Phase 3: Enable Dataset Q&A
Since the Dataset Enrichment feature was not available in legacy experience datasets, I created a new experience dataset.
Open the target dataset in Amazon QuickSight, go to "Dataset details" → "Custom instructions" → "Upload file", and upload the generated enrichment file software_sales_enrichment.yaml. Press the [Save and publish] button to apply the changes.

For the prompt "Please tell me the total revenue," while "revenue" does not exist as a column, since "Revenue" has been configured as a synonym for Sales, the correct result is returned.

Notes on Usage
- Topics will not be deprecated. They continue to be fully supported and will evolve going forward. However, for new Q&A implementations, Dataset Q&A + Dataset Enrichment is recommended.
- Topics and Dataset Q&A can run in parallel. You can use Topics on sheets and Dataset Q&A via chat.
- SPICE datasets are subject to capacity limits, but direct queries have no row count limits.
- For calculated fields, the system may automatically generate complex window functions and others, so you may not need to recreate the same ones as in Topics (refer to the official documentation for details).
In Closing
The curation accumulated in Amazon QuickSight Topics — such as synonyms and calculated fields — can be seamlessly carried over to the Dataset Enrichment format for Dataset Q&A using the conversion script.
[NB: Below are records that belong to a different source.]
-- pv_equiv track=rewrite | github.com/Commit2Cosmos/MetaHackerCupSolutions | 2022/Round_1/B2_WateringWells.py | solve
-- ===== SOURCE A (Python) =====
-- def solve(trees_X, trees_Y, wells_X, wells_Y, N, Q) -> bool:
--     MOD = 1000000007
--
--     tree_x = tree_y = tree_x_sq = tree_y_sq = 0
--
--     for n in range(N):
--         tree_x = (tree_x + trees_X[n]) % MOD
--         tree_x_sq = (tree_x_sq + trees_X[n]**2) % MOD
--
--         tree_y = (tree_y + trees_Y[n]) % MOD
--         tree_y_sq = (tree_y_sq + trees_Y[n]**2) % MOD
--
--     res = 0
--
--     for q in range(Q):
--         res = (res + N*wells_X[q]**2 - 2*tree_x*wells_X[q] + tree_x_sq) % MOD
--         res = (res + N*wells_Y[q]**2 - 2*tree_y*wells_Y[q] + tree_y_sq) % MOD
--
--     return res
-- ===== SOURCE B (Python) =====
-- def solve(trees_X, trees_Y, wells_X, wells_Y, N, Q) -> bool:
--     MOD = 1000000007
--
--     res = 0
--
--     for q in range(Q):
--         for n in range(N):
--             res = (res + (wells_X[q] - trees_X[n])**2
--                        + (wells_Y[q] - trees_Y[n])**2) % MOD
--
--     return res
-- ===== Notes on version B (the rewrite author's own statement) =====
-- stated objective: simpler
-- what changed: Replaced the prefix-sum accumulation plus closed-form per-well expansion by the direct nested loop that adds each squared well-to-tree distance mod p.
-- outside the precondition, e.g. on solve([], [], [1], [1], -1, 1): A returns 1000000005, B returns 0
import Mathlib
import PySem

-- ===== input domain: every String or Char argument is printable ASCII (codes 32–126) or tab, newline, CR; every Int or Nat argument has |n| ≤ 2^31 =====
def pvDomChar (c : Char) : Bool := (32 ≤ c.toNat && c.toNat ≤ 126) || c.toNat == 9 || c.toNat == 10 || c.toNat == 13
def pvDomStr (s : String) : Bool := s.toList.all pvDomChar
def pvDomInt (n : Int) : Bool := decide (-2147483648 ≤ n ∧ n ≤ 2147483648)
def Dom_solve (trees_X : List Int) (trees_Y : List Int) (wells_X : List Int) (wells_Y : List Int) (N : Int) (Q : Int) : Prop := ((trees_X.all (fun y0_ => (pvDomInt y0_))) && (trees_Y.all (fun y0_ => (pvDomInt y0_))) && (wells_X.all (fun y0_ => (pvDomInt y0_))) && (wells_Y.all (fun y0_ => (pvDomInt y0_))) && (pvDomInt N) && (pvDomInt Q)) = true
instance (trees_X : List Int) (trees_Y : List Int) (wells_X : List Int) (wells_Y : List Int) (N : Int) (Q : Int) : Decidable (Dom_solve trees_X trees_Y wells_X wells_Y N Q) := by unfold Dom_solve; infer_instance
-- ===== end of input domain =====

-- B drops A's prefix-sum accumulation and closed-form per-well expansion for the direct
-- nested sum of squared distances mod p (simpler; not faster).

-- ===== PORT A =====
def solve (trees_X : List Int) (trees_Y : List Int) (wells_X : List Int) (wells_Y : List Int) (N : Int) (Q : Int) : Int :=
  let M : Int := 1000000007
  let t : Int × Int × Int × Int :=
    (PySem.List.pyRange 0 N 1).foldl
      (fun acc n =>
        (PySem.Int.mod (acc.1 + PySem.List.pyGetD trees_X n 0) M,
         PySem.Int.mod (acc.2.1 + (PySem.List.pyGetD trees_X n 0) ^ 2) M,
         PySem.Int.mod (acc.2.2.1 + PySem.List.pyGetD trees_Y n 0) M,
         PySem.Int.mod (acc.2.2.2 + (PySem.List.pyGetD trees_Y n 0) ^ 2) M))
      (0, 0, 0, 0)
  (PySem.List.pyRange 0 Q 1).foldl
    (fun res q =>
      let res1 := PySem.Int.mod (res + N * (PySem.List.pyGetD wells_X q 0) ^ 2
                    - 2 * t.1 * (PySem.List.pyGetD wells_X q 0) + t.2.1) M
      PySem.Int.mod (res1 + N * (PySem.List.pyGetD wells_Y q 0) ^ 2
                    - 2 * t.2.2.1 * (PySem.List.pyGetD wells_Y q 0) + t.2.2.2) M)
    0

-- ===== PORT B =====
def solve_alt (trees_X : List Int) (trees_Y : List Int) (wells_X : List Int) (wells_Y : List Int) (N : Int) (Q : Int) : Int :=
  let M : Int := 1000000007
  (PySem.List.pyRange 0 Q 1).foldl
    (fun res q =>
      (PySem.List.pyRange 0 N 1).foldl
        (fun res n =>
          PySem.Int.mod (res + (PySem.List.pyGetD wells_X q 0 - PySem.List.pyGetD trees_X n 0) ^ 2
                             + (PySem.List.pyGetD wells_Y q 0 - PySem.List.pyGetD trees_Y n 0) ^ 2) M)
        res)
    0

-- ===== PRECONDITION & SPEC =====
-- Pre_ excludes N or Q exceeding the corresponding list lengths (A and B both raise
-- IndexError there) and negative N with a positive Q, a negative count outside the
-- task's natural domain, on which A's closed-form query returns a meaningless leftover value.
def Pre_solve (trees_X : List Int) (trees_Y : List Int) (wells_X : List Int) (wells_Y : List Int) (N : Int) (Q : Int) : Prop :=
  (0 ≤ N ∨ Q ≤ 0) ∧ N ≤ (trees_X.length : Int) ∧ N ≤ (trees_Y.length : Int) ∧
  Q ≤ (wells_X.length : Int) ∧ Q ≤ (wells_Y.length : Int)
instance (trees_X : List Int) (trees_Y : List Int) (wells_X : List Int) (wells_Y : List Int) (N : Int) (Q : Int) : Decidable (Pre_solve trees_X trees_Y wells_X wells_Y N Q) := by unfold Pre_solve; infer_instance

def pvWitness_solve : List Int × List Int × List Int × List Int × Int × Int := ([1, 2], [3, 4], [5], [6], 2, 1)

def Spec_solve (trees_X : List Int) (trees_Y : List Int) (wells_X : List Int) (wells_Y : List Int) (N : Int) (Q : Int) (out : Int) : Prop := out = solve_alt trees_X trees_Y wells_X wells_Y N Q
instance (trees_X : List Int) (trees_Y : List Int) (wells_X : List Int) (wells_Y : List Int) (N : Int) (Q : Int) (out : Int) : Decidable (Spec_solve trees_X trees_Y wells_X wells_Y N Q out) := by unfold Spec_solve; infer_instance

-- ===== CLAIM (what is proved, stated in full; the proofs are below) =====
def Claim_equal_solve : Prop := ∀ (trees_X : List Int) (trees_Y : List Int) (wells_X : List Int) (wells_Y : List Int) (N : Int) (Q : Int), Dom_solve trees_X trees_Y wells_X wells_Y N Q → Pre_solve trees_X trees_Y wells_X wells_Y N Q → Spec_solve trees_X trees_Y wells_X wells_Y N Q (solve trees_X trees_Y wells_X wells_Y N Q)

-- ===== LEMMAS AND PROOFS =====

-- A fold whose every step is 'reduce (r + F a) mod M' computes the reduced total sum.
theorem pv_foldl_mod_sum {α : Type} (M : Int) (_hM : 0 < M) (step : Int → α → Int) (F : α → Int)
    (hstep : ∀ r a, r % M = r → step r a = (r + F a) % M) :
    ∀ (l : List α) (r0 : Int), r0 % M = r0 →
      l.foldl step r0 = (r0 + (l.map F).sum) % M := by
  intro l
  induction l with
  | nil => intro r0 h0; simpa using h0.symm
  | cons a l ih =>
    intro r0 h0
    have h1 : (r0 + F a) % M % M = (r0 + F a) % M := Int.emod_emod_of_dvd _ dvd_rfl
    simp only [List.foldl_cons, hstep r0 a h0, ih _ h1, List.map_cons, List.sum_cons]
    rw [Int.emod_add_emod, add_assoc]

-- Sums of pointwise-congruent terms are congruent mod M.
theorem pv_sum_modeq {α : Type} (M : Int) (f g : α → Int) :
    ∀ (l : List α), (∀ a ∈ l, f a % M = g a % M) →
      (l.map f).sum % M = (l.map g).sum % M := by
  intro l
  induction l with
  | nil => intro _; rfl
  | cons a l ih =>
    intro h
    have hfg : Int.ModEq M (f a) (g a) := h a (List.mem_cons_self)
    have hl : Int.ModEq M (l.map f).sum (l.map g).sum := ih (fun b hb => h b (List.mem_cons_of_mem _ hb))
    simpa using (hfg.add hl)

-- Closed form of the per-well inner sum of squared distances.
theorem pv_inner_sum (l : List Int) (t : Int → Int) (w : Int) :
    (l.map (fun n => (w - t n) ^ 2)).sum
      = (l.length : Int) * w ^ 2 - 2 * (l.map t).sum * w + (l.map (fun n => (t n) ^ 2)).sum := by
  induction l with
  | nil => simp
  | cons a l ih =>
    simp only [List.map_cons, List.sum_cons, List.length_cons, ih]
    push_cast
    ring

-- The 4-tuple tree accumulator splits into four independent Int folds.
theorem pv_tree_acc_split (M : Int) (txs tys : List Int) :
    ∀ (l : List Int) (a b c d : Int),
      l.foldl (fun acc n =>
        (PySem.Int.mod (acc.1 + PySem.List.pyGetD txs n 0) M,
         PySem.Int.mod (acc.2.1 + (PySem.List.pyGetD txs n 0) ^ 2) M,
         PySem.Int.mod (acc.2.2.1 + PySem.List.pyGetD tys n 0) M,
         PySem.Int.mod (acc.2.2.2 + (PySem.List.pyGetD tys n 0) ^ 2) M)) (a, b, c, d)
      = (l.foldl (fun r n => PySem.Int.mod (r + PySem.List.pyGetD txs n 0) M) a,
         l.foldl (fun r n => PySem.Int.mod (r + (PySem.List.pyGetD txs n 0) ^ 2) M) b,
         l.foldl (fun r n => PySem.Int.mod (r + PySem.List.pyGetD tys n 0) M) c,
         l.foldl (fun r n => PySem.Int.mod (r + (PySem.List.pyGetD tys n 0) ^ 2) M) d) := by
  intro l
  induction l with
  | nil => intro a b c d; rfl
  | cons x l ih => intro a b c d; simp only [List.foldl_cons]; exact ih _ _ _ _

theorem pvA_outer (wells_X wells_Y : List Int) (N tx tx2 ty ty2 : Int) (l : List Int) :
    l.foldl (fun res q =>
        PySem.Int.mod
          (PySem.Int.mod (res + N * (PySem.List.pyGetD wells_X q 0) ^ 2
              - 2 * tx * (PySem.List.pyGetD wells_X q 0) + tx2) 1000000007
            + N * (PySem.List.pyGetD wells_Y q 0) ^ 2
            - 2 * ty * (PySem.List.pyGetD wells_Y q 0) + ty2) 1000000007) 0
      = (l.map (fun q =>
          (N * (PySem.List.pyGetD wells_X q 0) ^ 2 - 2 * tx * (PySem.List.pyGetD wells_X q 0) + tx2)
          + (N * (PySem.List.pyGetD wells_Y q 0) ^ 2 - 2 * ty * (PySem.List.pyGetD wells_Y q 0) + ty2))).sum
        % 1000000007 := by
  have h := pv_foldl_mod_sum (1000000007 : Int) (by norm_num)
    (fun res q =>
        PySem.Int.mod
          (PySem.Int.mod (res + N * (PySem.List.pyGetD wells_X q 0) ^ 2
              - 2 * tx * (PySem.List.pyGetD wells_X q 0) + tx2) 1000000007
            + N * (PySem.List.pyGetD wells_Y q 0) ^ 2
            - 2 * ty * (PySem.List.pyGetD wells_Y q 0) + ty2) 1000000007)
    (fun q =>
          (N * (PySem.List.pyGetD wells_X q 0) ^ 2 - 2 * tx * (PySem.List.pyGetD wells_X q 0) + tx2)
          + (N * (PySem.List.pyGetD wells_Y q 0) ^ 2 - 2 * ty * (PySem.List.pyGetD wells_Y q 0) + ty2))
    (by
      intro r q _
      beta_reduce
      rw [PySem.Int.mod_eq_emod_of_pos (by norm_num), PySem.Int.mod_eq_emod_of_pos (by norm_num)]
      have h0 : Int.ModEq 1000000007
          ((r + N * (PySem.List.pyGetD wells_X q 0) ^ 2
              - 2 * tx * (PySem.List.pyGetD wells_X q 0) + tx2) % 1000000007)
          (r + N * (PySem.List.pyGetD wells_X q 0) ^ 2
              - 2 * tx * (PySem.List.pyGetD wells_X q 0) + tx2) :=
        Int.emod_emod_of_dvd _ dvd_rfl
      refine Eq.trans (Int.ModEq.add_right ty2 (Int.ModEq.sub_right _ (Int.ModEq.add_right _ h0))) ?_
      congr 1
      ring)
    l 0 (by norm_num)
  simpa using h

theorem solve_eq_sum (trees_X trees_Y wells_X wells_Y : List Int) (N Q : Int) (hN : 0 ≤ N) :
    solve trees_X trees_Y wells_X wells_Y N Q
      = ((PySem.List.pyRange 0 Q 1).map (fun q =>
          ((PySem.List.pyRange 0 N 1).map (fun n =>
            (PySem.List.pyGetD wells_X q 0 - PySem.List.pyGetD trees_X n 0) ^ 2
            + (PySem.List.pyGetD wells_Y q 0 - PySem.List.pyGetD trees_Y n 0) ^ 2)).sum)).sum
        % 1000000007 := by
  have hM : (0 : Int) < 1000000007 := by norm_num
  have hmod : ∀ a : Int, PySem.Int.mod a (1000000007 : Int) = a % 1000000007 :=
    fun a => PySem.Int.mod_eq_emod_of_pos hM
  have hacc : ∀ (xs : List Int) (f : Int → Int),
      (PySem.List.pyRange 0 N 1).foldl (fun r n => PySem.Int.mod (r + f n) (1000000007 : Int)) 0
        = ((PySem.List.pyRange 0 N 1).map f).sum % 1000000007 := by
    intro xs f
    have := pv_foldl_mod_sum (1000000007 : Int) hM _ f
      (fun r a _ => hmod _) (PySem.List.pyRange 0 N 1) 0 (by norm_num)
    simpa using this
  simp only [solve]
  rw [pv_tree_acc_split, hacc trees_X, hacc trees_X, hacc trees_Y, hacc trees_Y, pvA_outer]
  -- replace the reduced tree accumulators by the true sums, then expand the closed form
  apply pv_sum_modeq
  intro q _
  have hcong : ∀ (S S2 w : Int),
      (N * w ^ 2 - 2 * (S % 1000000007) * w + S2 % 1000000007) % 1000000007
        = (N * w ^ 2 - 2 * S * w + S2) % 1000000007 := by
    intro S S2 w
    have hS : Int.ModEq 1000000007 (S % 1000000007) S := Int.emod_emod_of_dvd _ dvd_rfl
    have hS2 : Int.ModEq 1000000007 (S2 % 1000000007) S2 := Int.emod_emod_of_dvd _ dvd_rfl
    exact ((Int.ModEq.refl _).sub (((Int.ModEq.refl (2:Int)).mul hS).mul (Int.ModEq.refl _))).add hS2
  have hsum : ∀ a b a' b' : Int,
      a % 1000000007 = a' % 1000000007 → b % 1000000007 = b' % 1000000007 →
      (a + b) % 1000000007 = (a' + b') % 1000000007 :=
    fun a b a' b' h1 h2 => Int.ModEq.add h1 h2
  rw [hsum _ _ _ _ (hcong _ _ _) (hcong _ _ _)]
  congr 1
  have hlen : ((PySem.List.pyRange 0 N 1).length : Int) = N := by
    rw [PySem.List.length_pyRange_one]; omega
  rw [PySem.List.sum_map_add_int, pv_inner_sum, pv_inner_sum, hlen]

theorem pvB_inner (trees_X trees_Y : List Int) (wx wy : Int) (l : List Int) (r : Int)
    (hr : r % 1000000007 = r) :
    l.foldl (fun res n =>
        PySem.Int.mod (res + (wx - PySem.List.pyGetD trees_X n 0) ^ 2
          + (wy - PySem.List.pyGetD trees_Y n 0) ^ 2) 1000000007) r
      = (r + (l.map (fun n => (wx - PySem.List.pyGetD trees_X n 0) ^ 2
          + (wy - PySem.List.pyGetD trees_Y n 0) ^ 2)).sum) % 1000000007 := by
  refine pv_foldl_mod_sum 1000000007 (by norm_num) _ _ ?_ l r hr
  intro r' n _
  beta_reduce
  rw [PySem.Int.mod_eq_emod_of_pos (by norm_num), add_assoc]

theorem solve_alt_eq_sum (trees_X trees_Y wells_X wells_Y : List Int) (N Q : Int) :
    solve_alt trees_X trees_Y wells_X wells_Y N Q
      = ((PySem.List.pyRange 0 Q 1).map (fun q =>
          ((PySem.List.pyRange 0 N 1).map (fun n =>
            (PySem.List.pyGetD wells_X q 0 - PySem.List.pyGetD trees_X n 0) ^ 2
            + (PySem.List.pyGetD wells_Y q 0 - PySem.List.pyGetD trees_Y n 0) ^ 2)).sum)).sum
        % 1000000007 := by
  simp only [solve_alt]
  have h := pv_foldl_mod_sum (1000000007 : Int) (by norm_num)
    (fun res q =>
      (PySem.List.pyRange 0 N 1).foldl (fun res n =>
        PySem.Int.mod (res + (PySem.List.pyGetD wells_X q 0 - PySem.List.pyGetD trees_X n 0) ^ 2
          + (PySem.List.pyGetD wells_Y q 0 - PySem.List.pyGetD trees_Y n 0) ^ 2) 1000000007) res)
    (fun q => ((PySem.List.pyRange 0 N 1).map (fun n =>
        (PySem.List.pyGetD wells_X q 0 - PySem.List.pyGetD trees_X n 0) ^ 2
        + (PySem.List.pyGetD wells_Y q 0 - PySem.List.pyGetD trees_Y n 0) ^ 2)).sum)
    (fun r q hr => pvB_inner trees_X trees_Y
        (PySem.List.pyGetD wells_X q 0) (PySem.List.pyGetD wells_Y q 0)
        (PySem.List.pyRange 0 N 1) r hr)
    (PySem.List.pyRange 0 Q 1) 0 (by norm_num)
  simpa using h

-- ===== VERDICT (by name: the statement is the Claim_ definition above) =====
theorem solve_spec : Claim_equal_solve := by
  intro trees_X trees_Y wells_X wells_Y N Q _hDom hPre
  unfold Spec_solve
  rcases hPre.1 with hN | hQ
  · rw [solve_eq_sum trees_X trees_Y wells_X wells_Y N Q hN, solve_alt_eq_sum]
  · -- Q ≤ 0: both loops over wells are empty, both programs return 0
    simp [solve, solve_alt, PySem.List.pyRange_one_eq_nil (by omega : Q ≤ 0)]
Dataset Q&A offers advantages such as high accuracy through a Text-to-SQL foundation, large-scale support, and automatic RLS/CLS application, making it effective to migrate incrementally, starting with Topics that have many unanswered questions or complex calculated fields.
For those already operating Topics, why not start by identifying migration candidates in the Topics User Activity tab and exporting the metadata with the conversion script?